Hi Sunni how's it been, i want to clear a few things up that i think are mistakes , when the site came back online & i was locked out of the mod cp i contacted Roiile on the Potroast account within a day or two , i inquired as to why i was demoted,i dont like to repeat mod conversations in open forum but i will say that after talking with Potroast i got the feeling i was demoted by admin , i went straight to the top asking about it & didnt contact anybody but Potroast , figuring i went as high as i could go & any further pm's to mods would be belly aching,i thought if the admin no longer wanted me modding hydroponics he had his reasons & there wasnt any sense bringing other mods into it so i left it alone & didnt have & still dont have hard feelings .

You probabally didnt hear about it for those reasons , infact i wouldnt even of mentioned it in this thread except i didnt feel it was fair misleading a member into thinking a mod was involved in the discussion & possibly keep him from participating in the thread , had i known i was still considered a mod by staff i wouldnt of even posted in the last few dozen threads .

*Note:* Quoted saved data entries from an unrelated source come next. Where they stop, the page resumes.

-- the two run-boundary invariants of A's loop, proved together by strong induction
theorem main_inv (n : ℕ) : ∀ l : List Char, l.length ≤ n →
    (∀ arr cumm, (l = [] ∨ pvIsPr l.head! = false) →
      pvFlush (pvLoop l (arr, cumm, [], 0)) =
        arr ++ (if l = [] then (if cumm ≠ [] then [String.ofList cumm] else [])
                else String.ofList cumm :: (pvGroups l).map String.ofList)) ∧
    (∀ arr cumm2, cumm2 ≠ [] → (l = [] ∨ pvIsPr l.head! = true) →
      pvFlush (pvLoop l (arr, [], cumm2, 1)) =
        arr ++ String.ofList cumm2 :: (pvGroups l).map String.ofList) := by
  induction n with
  | zero =>
    intro l hl
    have : l = [] := List.length_eq_zero_iff.mp (Nat.le_zero.mp hl)
    subst this
    constructor
    · intro arr cumm _
      simp [pvLoop, pvFlush]
      split_ifs <;> simp
    · intro arr cumm2 h2 _
      simp [pvLoop, pvFlush, h2, pvGroups_nil]
  | succ n ih =>
    intro l hl
    constructor
    · intro arr cumm hh
      cases l with
      | nil =>
        simp [pvLoop, pvFlush]
        split_ifs <;> simp
      | cons c cs =>
        simp only [List.head!_cons] at hh
        have hc : pvIsPr c = false := by tauto
        set p : Char → Bool := fun d => pvIsPr d == pvIsPr c with hp
        have hrun : (cs.takeWhile p).all (fun d => !pvIsPr d) := by
          refine List.all_eq_true.mpr fun d hd => ?_
          have := List.mem_takeWhile_imp hd
          simp [hp, hc] at this
          simp [this]
        have hrest : cs.dropWhile p = [] ∨ pvIsPr (cs.dropWhile p).head! = true := by
          cases hdw : cs.dropWhile p with
          | nil => exact Or.inl rfl
          | cons d ds =>
            right
            have := List.head?_dropWhile_not (p := p) (l := cs)
            rw [hdw] at this
            simp [hp, hc] at this
            simpa using this
        have key : pvLoop (c :: cs) (arr, cumm, [], 0) =
            pvLoop (cs.dropWhile p) (arr ++ [String.ofList cumm], [], c :: cs.takeWhile p, 1) := by
          rw [pvLoop_cons, step_np_trans c hc]
          conv_lhs => rw [show cs = cs.takeWhile p ++ cs.dropWhile p from
            (List.takeWhile_append_dropWhile).symm]
          rw [pvLoop, List.foldl_append, ← pvLoop, ← pvLoop, loop_run1 _ hrun,
            List.nil_append, List.singleton_append]
        have hlen : (cs.dropWhile p).length ≤ n := by
          have h1 := List.length_dropWhile_le p cs
          simp at hl; omega
        have h2 := (ih _ hlen).2 (arr ++ [String.ofList cumm]) (c :: cs.takeWhile p)
          (by simp) hrest
        rw [key, h2, pvGroups_cons]
        simp [hp]
    · intro arr cumm2 hne hh
      cases l with
      | nil => simp [pvLoop, pvFlush, hne, pvGroups_nil]
      | cons c cs =>
        simp only [List.head!_cons] at hh
        have hc : pvIsPr c = true := by tauto
        set p : Char → Bool := fun d => pvIsPr d == pvIsPr c with hp
        have hrun : (cs.takeWhile p).all pvIsPr = true := by
          refine List.all_eq_true.mpr fun d hd => ?_
          have := List.mem_takeWhile_imp hd
          simp [hp, hc] at this
          simp [this]
        have hrest : cs.dropWhile p = [] ∨ pvIsPr (cs.dropWhile p).head! = false := by
          cases hdw : cs.dropWhile p with
          | nil => exact Or.inl rfl
          | cons d ds =>
            right
            have := List.head?_dropWhile_not (p := p) (l := cs)
            rw [hdw] at this
            simp [hp, hc] at this
            simpa using this
        have key : pvLoop (c :: cs) (arr, [], cumm2, 1) =
            pvLoop (cs.dropWhile p) (arr ++ [String.ofList cumm2], c :: cs.takeWhile p, [], 0) := by
          rw [pvLoop_cons, step_pr_trans c hc]
          conv_lhs => rw [show cs = cs.takeWhile p ++ cs.dropWhile p from
            (List.takeWhile_append_dropWhile).symm]
          rw [pvLoop, List.foldl_append, ← pvLoop, ← pvLoop, loop_run0 _ hrun,
            List.nil_append, List.singleton_append]
        have hlen : (cs.dropWhile p).length ≤ n := by
          have h1 := List.length_dropWhile_le p cs
          simp at hl; omega
        have h1 := (ih _ hlen).1 (arr ++ [String.ofList cumm2]) (c :: cs.takeWhile p) hrest
        rw [key, h1, pvGroups_cons, ← hp]
        rcases hrest with h | h
        · rw [if_pos h, h, pvGroups_nil]; simp
        · have hdw : cs.dropWhile p ≠ [] := by
            intro h0; rw [h0] at h; simp [pvIsPr, pvPrintable] at h
          rw [if_neg hdw]; simp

If we werent jacked wtf was the deal on the Jesus guru site that auto signed us on when we logged into RIU , there's alot of members who got that same Jesus nut threatening fire & brimstone type goodies .


----------



## abe supercro (Dec 8, 2014)

I'm just guessing panhead, that you have better more heartfelt posts being not-a-mod, less reservations about speaking your mind. Seen a few.... And I prefer the less inhibited posts  .02


----------



## sunni (Dec 8, 2014)

panhead said:


> Hi Sunni how's it been, i want to clear a few things up that i think are mistakes , when the site came back online & i was locked out of the mod cp i contacted Roiile on the Potroast account within a day or two , i inquired as to why i was demoted,i dont like to repeat mod conversations in open forum but i will say that after talking with Potroast i got the feeling i was demoted by admin , i went straight to the top asking about it & didnt contact anybody but Potroast , figuring i went as high as i could go & any further pm's to mods would be belly aching,i thought if the admin no longer wanted me modding hydroponics he had his reasons & there wasnt any sense bringing other mods into it so i left it alone & didnt have & still dont have hard feelings .
> 
> You probabally didnt hear about it for those reasons , infact i wouldnt even of mentioned it in this thread except i didnt feel it was fair misleading a member into thinking a mod was involved in the discussion & possibly keep him from participating in the thread , had i known i was still considered a mod by staff i wouldnt of even posted in the last few dozen threads .
> 
> If we werent jacked wtf was the deal on the Jesus guru site that auto signed us on when we logged into RIU , there's alot of members who got that same Jesus nut threatening fire & brimstone type goodies .


hi pan! hope all is well
potroast and everyone else including myself were quite unorganized and chaotic in the days following the switch over.heck im still confused about half the things on here 
you certainly were not ever demodded on purpose but as a result of profile formatting over to the new riu, as i had said this happened to all of us
i couldnt even log into riu when it first came back up

vbulletin simply couldnt handle the amount of users we have and it started to shut down slowly, kinda like severe alcohol poising
first we had to remove the like system because it kept putting riu offline,
than eventually it go so bad we couldnt delete spam, vbulletin kept shutting down and the entire thing was overall frustrating and chaotic
admin had bought new software but was going to import it over a course of months time, however vbulletin had other plans.
during that time riu had to be shut down completely for about 2 weeks while admin rushed to put it together
in that time, he allowed to me beta test what we are using now, in order to make the forum some what workable, such as photos ect.
than we went live with it , however following launch we experienced high issues. and bugs, (because of the rush) this included many mods not being a mod but simply just stuck with the title under their name.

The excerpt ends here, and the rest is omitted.